In the interwar years Japan did what the American navy had feared. Although the mandate terms forbade the establishment of military bases or the building of fortifications, this proved impossible to enforce. While foreigners found it increasingly difficult to visit the islands, Japan moved in settlers and the military. Japanese contractors built big new harbors and Truk, in the Carolines, was turned into Japan's main South Pacific naval base.
28
In the war to come, what had been obscure islands—Tinian, Saipan, Truk—became the sites of great battles.

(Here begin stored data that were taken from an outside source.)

-- pv_equiv track=rewrite | github.com/jaemoon99/CodingTest | 프로그래머스/unrated/181837. 커피 심부름/커피 심부름.py | solution
-- ===== SOURCE A (Python) =====
-- def solution(order):
--     answer = 0
--     for x in order:
--         if 'cafelatte' in x:
--             answer += 5000
--         else:
--             answer += 4500
--     return answer
-- ===== SOURCE B (Python) =====
-- def solution(order):
--     def total(lo, hi):
--         n = hi - lo
--         if n == 0:
--             return 0
--         if n == 1:
--             return 5000 if 'cafelatte' in order[lo] else 4500
--         mid = (lo + hi) // 2
--         return total(lo, mid) + total(mid, hi)
--     return total(0, len(order))
-- ===== Notes on version B (the rewrite author's own statement) =====
-- stated objective: alternative
-- what changed: Replaces A's single left-to-right branch-and-accumulate loop by a divide-and-conquer recursion over index ranges: the range is split at its midpoint and half-totals are summed, pricing single items only at the leaves.
import Mathlib
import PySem

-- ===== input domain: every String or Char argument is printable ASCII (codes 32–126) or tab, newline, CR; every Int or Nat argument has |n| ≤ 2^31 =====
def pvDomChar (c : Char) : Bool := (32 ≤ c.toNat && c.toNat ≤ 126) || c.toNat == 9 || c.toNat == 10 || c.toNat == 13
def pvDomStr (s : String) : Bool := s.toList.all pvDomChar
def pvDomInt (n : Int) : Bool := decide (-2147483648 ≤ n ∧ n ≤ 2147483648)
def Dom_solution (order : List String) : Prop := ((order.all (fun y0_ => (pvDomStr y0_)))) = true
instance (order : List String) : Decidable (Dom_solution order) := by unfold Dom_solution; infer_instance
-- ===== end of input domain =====

-- B replaces A's left-to-right accumulate loop by a divide-and-conquer recursion over index
-- ranges (split at midpoint, price single items at the leaves); objective: alternative.

-- ===== PORT A =====
def solution (order : List String) : Int :=
  order.foldl (fun answer x =>
    if PySem.Str.isIn "cafelatte" x then answer + 5000 else answer + 4500) 0

-- ===== PORT B =====
-- inner helper 'total(lo, hi)' of Source B; order[lo] is always in range, ported as getD
def solTotal (order : List String) (lo hi : Nat) : Int :=
  if hi - lo = 0 then 0
  else if hi - lo = 1 then
    (if PySem.Str.isIn "cafelatte" (order.getD lo "") then 5000 else 4500)
  else
    solTotal order lo ((lo + hi) / 2) + solTotal order ((lo + hi) / 2) hi
termination_by hi - lo
decreasing_by all_goals omega

def solution_alt (order : List String) : Int :=
  solTotal order 0 order.length

-- ===== PRECONDITION & SPEC =====
def Spec_solution (order : List String) (out : Int) : Prop := out = solution_alt order
instance (order : List String) (out : Int) : Decidable (Spec_solution order out) := by unfold Spec_solution; infer_instance

-- ===== CLAIM (what is proved, stated in full; the proofs are below) =====
def Claim_equal_solution : Prop := ∀ (order : List String), Dom_solution order → Spec_solution order (solution order)

-- ===== LEMMAS AND PROOFS =====
def solPrice (x : String) : Int :=
  if PySem.Str.isIn "cafelatte" x then 5000 else 4500

theorem solTotal_eq_sum (order : List String) (lo hi : Nat) (h : lo ≤ hi) :
    solTotal order lo hi = ∑ i ∈ Finset.Ico lo hi, solPrice (order.getD i "") := by
  induction lo, hi using solTotal.induct order with
  | case1 lo hi hn =>
    have : lo = hi := by omega
    subst this
    simp [solTotal]
  | case2 lo hi hn0 hn1 hlat =>
    have : hi = lo + 1 := by omega
    subst this
    simp [solTotal, solPrice]
  | case3 lo hi hn0 hn1 hlat =>
    have : hi = lo + 1 := by omega
    subst this
    simp [solTotal, solPrice]
  | case4 lo hi hn0 hn1 ih1 ih2 =>
    have h1 : lo ≤ (lo + hi) / 2 := by omega
    have h2 : (lo + hi) / 2 ≤ hi := by omega
    rw [solTotal, if_neg hn0, if_neg hn1, ih1 h1, ih2 h2,
      Finset.sum_Ico_consecutive _ h1 h2]

theorem foldl_eq_sum (order : List String) (a : Int) :
    order.foldl (fun answer x =>
      if PySem.Str.isIn "cafelatte" x then answer + 5000 else answer + 4500) a
    = a + (order.map solPrice).sum := by
  induction order generalizing a with
  | nil => simp
  | cons x xs ih =>
    simp only [List.foldl_cons, List.map_cons, List.sum_cons, solPrice]
    split_ifs with h <;> rw [ih] <;> ring

theorem sum_map_eq_sum_range (order : List String) :
    (order.map solPrice).sum = ∑ i ∈ Finset.range order.length, solPrice (order.getD i "") := by
  induction order with
  | nil => simp
  | cons x xs ih => simp [Finset.sum_range_succ', ih]; ring

-- ===== VERDICT (by name: the statement is the Claim_ definition above) =====
theorem solution_spec : Claim_equal_solution := by
  intro order _
  unfold Spec_solution solution solution_alt
  rw [solTotal_eq_sum order 0 order.length (Nat.zero_le _), foldl_eq_sum,
    sum_map_eq_sum_range]
  rw [Finset.range_eq_Ico]
  ring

What came to be known as “the racial equality clause” in the League covenant turned out to be far more problematic. In the years before the war, Japanese businessmen complained that they were frequently humiliated when they traveled abroad. In California, Japanese nationals first lost the right to buy land, then the right to lease it, and finally the right to bring their wives to join them. In 1906 the San Francisco School Board voted to send Chinese and Japanese children (of whom there were fewer than a hundred in total) to segregated classes lest they overwhelm the white children. Japanese (and Chinese and Indian) immigrants found it more and more difficult to get into Canada and the United States, and impossible to enter Australia. Even during the war, when Japan was fighting as an ally of the British empire, its nationals continued to be excluded.